→ Brief
Produce an exact copy of the first line of the data below and each line after it, please, up to and including the one with "-- stated objective: faster".

→ Provided information

-- pv_equiv track=rewrite | github.com/vfskrum19/college-bball-metrics | generators/generate_bracket.py | assign_regions
-- ===== SOURCE A (Python) =====
-- from typing import List, Dict, Tuple
--
-- def assign_regions(s_curve_teams: List[Dict]) -> Dict[str, List[Dict]]:
--     """
--     Distribute teams into 4 regions following NCAA bracketing principles
--     """
--     regions = {
--         'East': [],
--         'West': [],
--         'South': [],
--         'Midwest': []
--     }
--
--     region_names = list(regions.keys())
--
--     # Distribute teams by seed line
--     for seed_line in range(1, 17):
--         # Get all teams on this seed line (should be 4 teams)
--         seed_teams = [t for t in s_curve_teams if t['seed_line'] == seed_line]
--
--         # For #1 seeds, assign to regions based on S-curve order
--         # For other seeds, distribute to balance regions
--         for idx, team in enumerate(seed_teams):
--             if seed_line == 1:
--                 # #1 seeds go in order: East(1), West(2), South(3), Midwest(4)
--                 regions[region_names[idx]].append(team)
--             else:
--                 # Balance distribution across regions
--                 # Serpentine pattern to balance strength
--                 region_idx = idx % 4
--                 regions[region_names[region_idx]].append(team)
--
--     return regions
-- ===== SOURCE B (Python) =====
-- def assign_regions(s_curve_teams):
--     """
--     Distribute teams into 4 regions following NCAA bracketing principles.
--     One grouping pass instead of 16 scans over the team list.
--     """
--     region_names = ['East', 'West', 'South', 'Midwest']
--     groups = {}
--     for team in s_curve_teams:
--         groups.setdefault(team['seed_line'], []).append(team)
--     regions = {name: [] for name in region_names}
--     for seed_line in range(1, 17):
--         for idx, team in enumerate(groups.get(seed_line, [])):
--             regions[region_names[idx % 4]].append(team)
--     return regions
-- ===== Notes on version B (the rewrite author's own statement) =====
-- stated objective: faster
-- what changed: B groups teams by seed line in one dictionary-building pass and then walks seed lines 1..16 over the prebuilt groups with a uniform idx % 4 region rule, instead of A's 16 full filtering scans of the team list and a special-cased seed-1 branch.
import Mathlib
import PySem

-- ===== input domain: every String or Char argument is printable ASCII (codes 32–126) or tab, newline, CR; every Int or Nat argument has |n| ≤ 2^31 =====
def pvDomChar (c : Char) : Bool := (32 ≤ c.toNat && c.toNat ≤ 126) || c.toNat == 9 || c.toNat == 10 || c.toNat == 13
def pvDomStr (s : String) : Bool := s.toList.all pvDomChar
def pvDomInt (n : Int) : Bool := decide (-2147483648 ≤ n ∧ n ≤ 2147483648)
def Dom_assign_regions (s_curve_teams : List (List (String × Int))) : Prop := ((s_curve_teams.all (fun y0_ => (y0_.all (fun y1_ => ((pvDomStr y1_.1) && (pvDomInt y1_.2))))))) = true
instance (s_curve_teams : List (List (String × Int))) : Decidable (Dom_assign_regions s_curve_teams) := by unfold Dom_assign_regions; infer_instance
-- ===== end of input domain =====

-- One honest line: B builds one dict grouping teams by seed line and assigns every seed
-- line with the uniform idx % 4 rule, instead of A's 16 filtering scans with a seed-1 branch.

-- t['seed_line'] (teams are Python dicts; duplicate keys: last value wins, as dict())
def pvSeed (t : List (String × Int)) : Int := (PySem.Dict.ofList t).getD "seed_line" 0

-- ===== PORT A =====
def assign_regions (s_curve_teams : List (List (String × Int))) : List (String × List (List (String × Int))) :=
  let regions : PySem.Dict String (List (List (String × Int))) :=
    PySem.Dict.ofList [("East", []), ("West", []), ("South", []), ("Midwest", [])]
  let region_names := regions.keys
  let final := (PySem.List.pyRange 1 17 1).foldl (fun regions seed_line =>
    let seed_teams := s_curve_teams.filter (fun t => pvSeed t == seed_line)
    (PySem.List.enumerate seed_teams 0).foldl (fun regions p =>
      if seed_line == 1 then
        regions.modify (PySem.List.pyGetD region_names p.1 "") [] (· ++ [p.2])
      else
        regions.modify (PySem.List.pyGetD region_names (PySem.Int.mod p.1 4) "") [] (· ++ [p.2]))
      regions) regions
  final.items

-- ===== PORT B =====
def assign_regions_alt (s_curve_teams : List (List (String × Int))) : List (String × List (List (String × Int))) :=
  let region_names := ["East", "West", "South", "Midwest"]
  let groups : PySem.Dict Int (List (List (String × Int))) :=
    s_curve_teams.foldl (fun d t => d.modify (pvSeed t) [] (· ++ [t])) PySem.Dict.empty
  let regions0 : PySem.Dict String (List (List (String × Int))) :=
    region_names.foldl (fun d n => d.insert n []) PySem.Dict.empty
  let final := (PySem.List.pyRange 1 17 1).foldl (fun regions seed_line =>
    (PySem.List.enumerate (groups.getD seed_line []) 0).foldl (fun regions p =>
      regions.modify (PySem.List.pyGetD region_names (PySem.Int.mod p.1 4) "") [] (· ++ [p.2]))
      regions) regions0
  final.items

-- ===== PRECONDITION & SPEC =====
-- Pre_ excludes exactly the inputs where A raises: a team without a 'seed_line' key
-- (KeyError) or five or more teams on seed line 1 (IndexError in region_names[idx]).
def Pre_assign_regions (s_curve_teams : List (List (String × Int))) : Prop :=
  (∀ t ∈ s_curve_teams, (PySem.Dict.ofList t).contains "seed_line" = true) ∧
  (s_curve_teams.filter (fun t => pvSeed t == 1)).length ≤ 4
instance (s_curve_teams : List (List (String × Int))) : Decidable (Pre_assign_regions s_curve_teams) := by unfold Pre_assign_regions; infer_instance

def pvWitness_assign_regions : (List (List (String × Int))) :=
  [[("seed_line", 1)], [("seed_line", 1), ("rank", 7)], [("seed_line", 2)], [("seed_line", 3)]]

def Spec_assign_regions (s_curve_teams : List (List (String × Int))) (out : List (String × List (List (String × Int)))) : Prop := out = assign_regions_alt s_curve_teams
instance (s_curve_teams : List (List (String × Int))) (out : List (String × List (List (String × Int)))) : Decidable (Spec_assign_regions s_curve_teams out) := by unfold Spec_assign_regions; infer_instance

-- ===== CLAIM =====
def Claim_equal_assign_regions : Prop := ∀ (s_curve_teams : List (List (String × Int))), Dom_assign_regions s_curve_teams → Pre_assign_regions s_curve_teams → Spec_assign_regions s_curve_teams (assign_regions s_curve_teams)

-- ===== LEMMAS AND PROOFS =====

-- B's grouping dict looked up at k is exactly A's per-seed-line filter of the input.
lemma groups_getD (ts : List (List (String × Int))) (k : Int) :
    (ts.foldl (fun d t => d.modify (pvSeed t) [] (· ++ [t])) PySem.Dict.empty).getD k []
      = ts.filter (fun t => pvSeed t == k) := by
  have h := PySem.Dict.getD_foldl_modify_append
      (l := ts.map (fun t => (pvSeed t, t))) (d := PySem.Dict.empty) (c := k)
  rw [List.foldl_map, List.filter_map, List.map_map] at h
  simpa [Function.comp_def] using h

-- Python %: i % 4 = i for 0 ≤ i < 4
lemma pvMod4_eq (i : Int) (h0 : 0 ≤ i) (h4 : i < 4) : PySem.Int.mod i 4 = i := by
  simp only [PySem.Int.mod, Int.fmod_eq_emod]
  omega

-- ===== VERDICT =====
theorem assign_regions_spec : Claim_equal_assign_regions := by
  intro ts _ hpre
  obtain ⟨hkeys, hlen⟩ := hpre
  unfold Spec_assign_regions assign_regions assign_regions_alt
  dsimp only
  have hR0 : (["East", "West", "South", "Midwest"].foldl
      (fun (d : PySem.Dict String (List (List (String × Int)))) n => d.insert n []) PySem.Dict.empty)
      = PySem.Dict.ofList [("East", []), ("West", []), ("South", []), ("Midwest", [])] := by decide
  have hnm : (PySem.Dict.ofList
      ([("East", []), ("West", []), ("South", []), ("Midwest", [])] :
        List (String × List (List (String × Int))))).keys
      = ["East", "West", "South", "Midwest"] := by decide
  rw [hR0, hnm]
  congr 1
  apply PySem.List.foldl_congr_mem
  intro acc sl hsl
  rw [groups_getD]
  by_cases h1 : sl = 1
  · subst h1
    simp only [beq_self_eq_true, if_true]
    apply PySem.List.foldl_congr_mem
    intro acc2 p hp
    rw [PySem.List.mem_enumerate_iff] at hp
    obtain ⟨k, hk, rfl⟩ := hp
    rw [pvMod4_eq] <;> omega
  · simp only [show (sl == 1) = false from beq_eq_false_iff_ne.mpr h1, Bool.false_eq_true, if_false]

→ Answer to the exercise
-- pv_equiv track=rewrite | github.com/vfskrum19/college-bball-metrics | generators/generate_bracket.py | assign_regions
-- ===== SOURCE A (Python) =====
-- from typing import List, Dict, Tuple
--
-- def assign_regions(s_curve_teams: List[Dict]) -> Dict[str, List[Dict]]:
--     """
--     Distribute teams into 4 regions following NCAA bracketing principles
--     """
--     regions = {
--         'East': [],
--         'West': [],
--         'South': [],
--         'Midwest': []
--     }
--
--     region_names = list(regions.keys())
--
--     # Distribute teams by seed line
--     for seed_line in range(1, 17):
--         # Get all teams on this seed line (should be 4 teams)
--         seed_teams = [t for t in s_curve_teams if t['seed_line'] == seed_line]
--
--         # For #1 seeds, assign to regions based on S-curve order
--         # For other seeds, distribute to balance regions
--         for idx, team in enumerate(seed_teams):
--             if seed_line == 1:
--                 # #1 seeds go in order: East(1), West(2), South(3), Midwest(4)
--                 regions[region_names[idx]].append(team)
--             else:
--                 # Balance distribution across regions
--                 # Serpentine pattern to balance strength
--                 region_idx = idx % 4
--                 regions[region_names[region_idx]].append(team)
--
--     return regions
-- ===== SOURCE B (Python) =====
-- def assign_regions(s_curve_teams):
--     """
--     Distribute teams into 4 regions following NCAA bracketing principles.
--     One grouping pass instead of 16 scans over the team list.
--     """
--     region_names = ['East', 'West', 'South', 'Midwest']
--     groups = {}
--     for team in s_curve_teams:
--         groups.setdefault(team['seed_line'], []).append(team)
--     regions = {name: [] for name in region_names}
--     for seed_line in range(1, 17):
--         for idx, team in enumerate(groups.get(seed_line, [])):
--             regions[region_names[idx % 4]].append(team)
--     return regions
-- ===== Notes on version B (the rewrite author's own statement) =====
-- stated objective: faster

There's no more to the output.